-- pv_equiv track=rewrite | github.com/Sakae-o/Software-Engineering-Assignment1 | segmentation.py | delete_strings
-- ===== SOURCE A (Python) =====
-- def delete_strings(list):
--     '''
--     Delete the two quotation marks, which has been replaced
--     with "@",  and delete all the words between them.
--     '''
--     if (list.count("@") <= 1):
--         return list
--     flag = 0
--     new_list = []
--     for i in list:
--         if (flag == 0):
--             if (i == "@"):
--                 flag = 1
--             else:
--                 new_list.append(i)
--         elif (flag == 1):
--             if (i == "@"):
--                 flag = 0
--     return new_list
-- ===== SOURCE B (Python) =====
-- def delete_strings(list):
--     if list.count("@") <= 1:
--         return list
--     # split into segments at each "@", then keep the even-indexed segments
--     segments = []
--     buf = []
--     for i in list:
--         if i == "@":
--             segments.append(buf)
--             buf = []
--         else:
--             buf.append(i)
--     segments.append(buf)
--     out = []
--     while segments:
--         out += segments[0]
--         segments = segments[2:]
--     return out
-- ===== Notes on version B (the rewrite author's own statement) =====
-- stated objective: alternative
-- what changed: Replaces the flag toggle state machine with a split-on-'@' into segments followed by concatenating the even-indexed segments.
import Mathlib
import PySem

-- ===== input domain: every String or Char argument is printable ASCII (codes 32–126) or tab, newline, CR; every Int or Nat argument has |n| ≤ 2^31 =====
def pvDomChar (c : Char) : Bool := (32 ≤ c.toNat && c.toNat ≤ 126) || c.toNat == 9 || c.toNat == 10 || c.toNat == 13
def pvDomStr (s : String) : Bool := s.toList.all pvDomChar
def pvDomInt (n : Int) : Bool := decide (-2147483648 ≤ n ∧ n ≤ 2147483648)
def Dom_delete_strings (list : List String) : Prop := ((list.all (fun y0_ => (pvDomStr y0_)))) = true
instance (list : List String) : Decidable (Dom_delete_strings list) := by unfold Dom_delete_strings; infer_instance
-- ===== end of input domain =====

-- B replaces A's flag-toggling state machine by splitting the list on "@" into segments
-- and concatenating the even-indexed segments (objective: alternative decomposition).

-- ===== PORT A =====
-- one loop iteration of A: state is (flag, new_list)
def pvStepA (st : Int × List String) (i : String) : Int × List String :=
  if st.1 = 0 then
    (if i = "@" then (1, st.2) else (0, st.2 ++ [i]))
  else if st.1 = 1 then
    (if i = "@" then (0, st.2) else st)
  else st

def delete_strings (list : List String) : List String :=
  if PySem.List.count list "@" ≤ 1 then list
  else (list.foldl pvStepA (0, [])).2

-- ===== PORT B =====
-- one loop iteration of B's split phase: state is (segments, buf)
def pvStepB (st : List (List String) × List String) (i : String) : List (List String) × List String :=
  if i = "@" then (st.1 ++ [st.2], []) else (st.1, st.2 ++ [i])

-- the 'while segments: out += segments[0]; segments = segments[2:]' loop of Source B
def pvCatEven (segments : List (List String)) (out : List String) : List String :=
  match segments with
  | [] => out
  | x :: rest => pvCatEven (rest.drop 1) (out ++ x)
termination_by segments.length
decreasing_by simp

def delete_strings_alt (list : List String) : List String :=
  if PySem.List.count list "@" ≤ 1 then list
  else
    let st := list.foldl pvStepB ([], [])
    pvCatEven (st.1 ++ [st.2]) []

-- ===== PRECONDITION & SPEC =====
def Spec_delete_strings (list : List String) (out : List String) : Prop := out = delete_strings_alt list
instance (list : List String) (out : List String) : Decidable (Spec_delete_strings list out) := by unfold Spec_delete_strings; infer_instance

-- ===== CLAIM (what is proved, stated in full; the proofs are below) =====
def Claim_equal_delete_strings : Prop := ∀ (list : List String), Dom_delete_strings list → Spec_delete_strings list (delete_strings list)

-- ===== LEMMAS AND PROOFS =====

-- concatenation of the even-indexed segments (proof-side characterisation of pvCatEven)
def pvEC : List (List String) → List String
  | [] => []
  | [x] => x
  | x :: _ :: rest => x ++ pvEC rest

def pvFlagOf (segs : List (List String)) : Int :=
  if segs.length % 2 = 0 then 0 else 1

theorem pvCatEven_eq (segments : List (List String)) (out : List String) :
    pvCatEven segments out = out ++ pvEC segments := by
  induction segments, out using pvCatEven.induct with
  | case1 out => simp [pvCatEven, pvEC]
  | case2 out x rest ih =>
    cases rest with
    | nil => simp [pvCatEven, pvEC]
    | cons y rest' =>
      simp only [pvCatEven, List.drop_succ_cons, List.drop_zero] at *
      rw [ih]
      simp [pvEC]

theorem pvEC_append_nil (xs : List (List String)) :
    pvEC (xs ++ [[]]) = pvEC xs := by
  induction xs using pvEC.induct with
  | case1 => simp [pvEC]
  | case2 x => simp [pvEC]
  | case3 x y rest ih => simpa [pvEC] using ih

theorem pvEC_append_last (xs : List (List String)) (b : List String) (i : String) :
    pvEC (xs ++ [b ++ [i]]) =
      pvEC (xs ++ [b]) ++ (if xs.length % 2 = 0 then [i] else []) := by
  induction xs using pvEC.induct with
  | case1 => simp [pvEC]
  | case2 x => simp [pvEC]
  | case3 x y rest ih =>
    by_cases hp : rest.length % 2 = 0
    · have h2 : (rest.length + 1 + 1) % 2 = 0 := by omega
      simp [pvEC, ih, hp, h2]
    · have h2 : (rest.length + 1 + 1) % 2 = 1 := by omega
      simp [pvEC, ih, hp, h2]

theorem pvLoop (l : List String) :
    ∀ (segs : List (List String)) (buf : List String),
      l.foldl pvStepA (pvFlagOf segs, pvEC (segs ++ [buf]))
        = (pvFlagOf (l.foldl pvStepB (segs, buf)).1,
           pvEC ((l.foldl pvStepB (segs, buf)).1 ++ [(l.foldl pvStepB (segs, buf)).2])) := by
  induction l with
  | nil => intro segs buf; simp
  | cons i l ih =>
    intro segs buf
    simp only [List.foldl_cons]
    by_cases hi : i = "@"
    · have hA : pvStepA (pvFlagOf segs, pvEC (segs ++ [buf])) i
          = (pvFlagOf (segs ++ [buf]), pvEC ((segs ++ [buf]) ++ [[]])) := by
        simp only [pvStepA, pvFlagOf, hi]
        rw [pvEC_append_nil]
        have h1 : (segs ++ [buf]).length % 2 = (segs.length + 1) % 2 := by simp
        by_cases hp : segs.length % 2 = 0
        · have : (segs.length + 1) % 2 = 1 := by omega
          simp [hp, this]
        · have h0 : segs.length % 2 = 1 := by omega
          have : (segs.length + 1) % 2 = 0 := by omega
          simp [hp, this]
      have hB : pvStepB (segs, buf) i = (segs ++ [buf], []) := by
        simp [pvStepB, hi]
      rw [hA, hB, ih]
    · have hB : pvStepB (segs, buf) i = (segs, buf ++ [i]) := by
        simp [pvStepB, hi]
      have hA : pvStepA (pvFlagOf segs, pvEC (segs ++ [buf])) i
          = (pvFlagOf segs, pvEC (segs ++ [buf ++ [i]])) := by
        simp only [pvStepA, pvFlagOf, hi]
        rw [pvEC_append_last]
        by_cases hp : segs.length % 2 = 0 <;> simp [hp]
      rw [hA, hB, ih]

-- ===== VERDICT (by name: the statement is the Claim_ definition above) =====
theorem delete_strings_spec : Claim_equal_delete_strings := by
  intro list _
  unfold Spec_delete_strings delete_strings delete_strings_alt
  split_ifs with h
  · rfl
  · have := pvLoop list [] []
    have h0 : pvFlagOf ([] : List (List String)) = 0 := by simp [pvFlagOf]
    have h1 : pvEC (([] : List (List String)) ++ [[]]) = [] := by simp [pvEC]
    rw [h0, h1] at this
    rw [this, pvCatEven_eq]
    simp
****************
▸ Work request:
What number of lines in the listing above hold the string "concatenating"? Give that number and nothing else.

▸ Result of this task:
2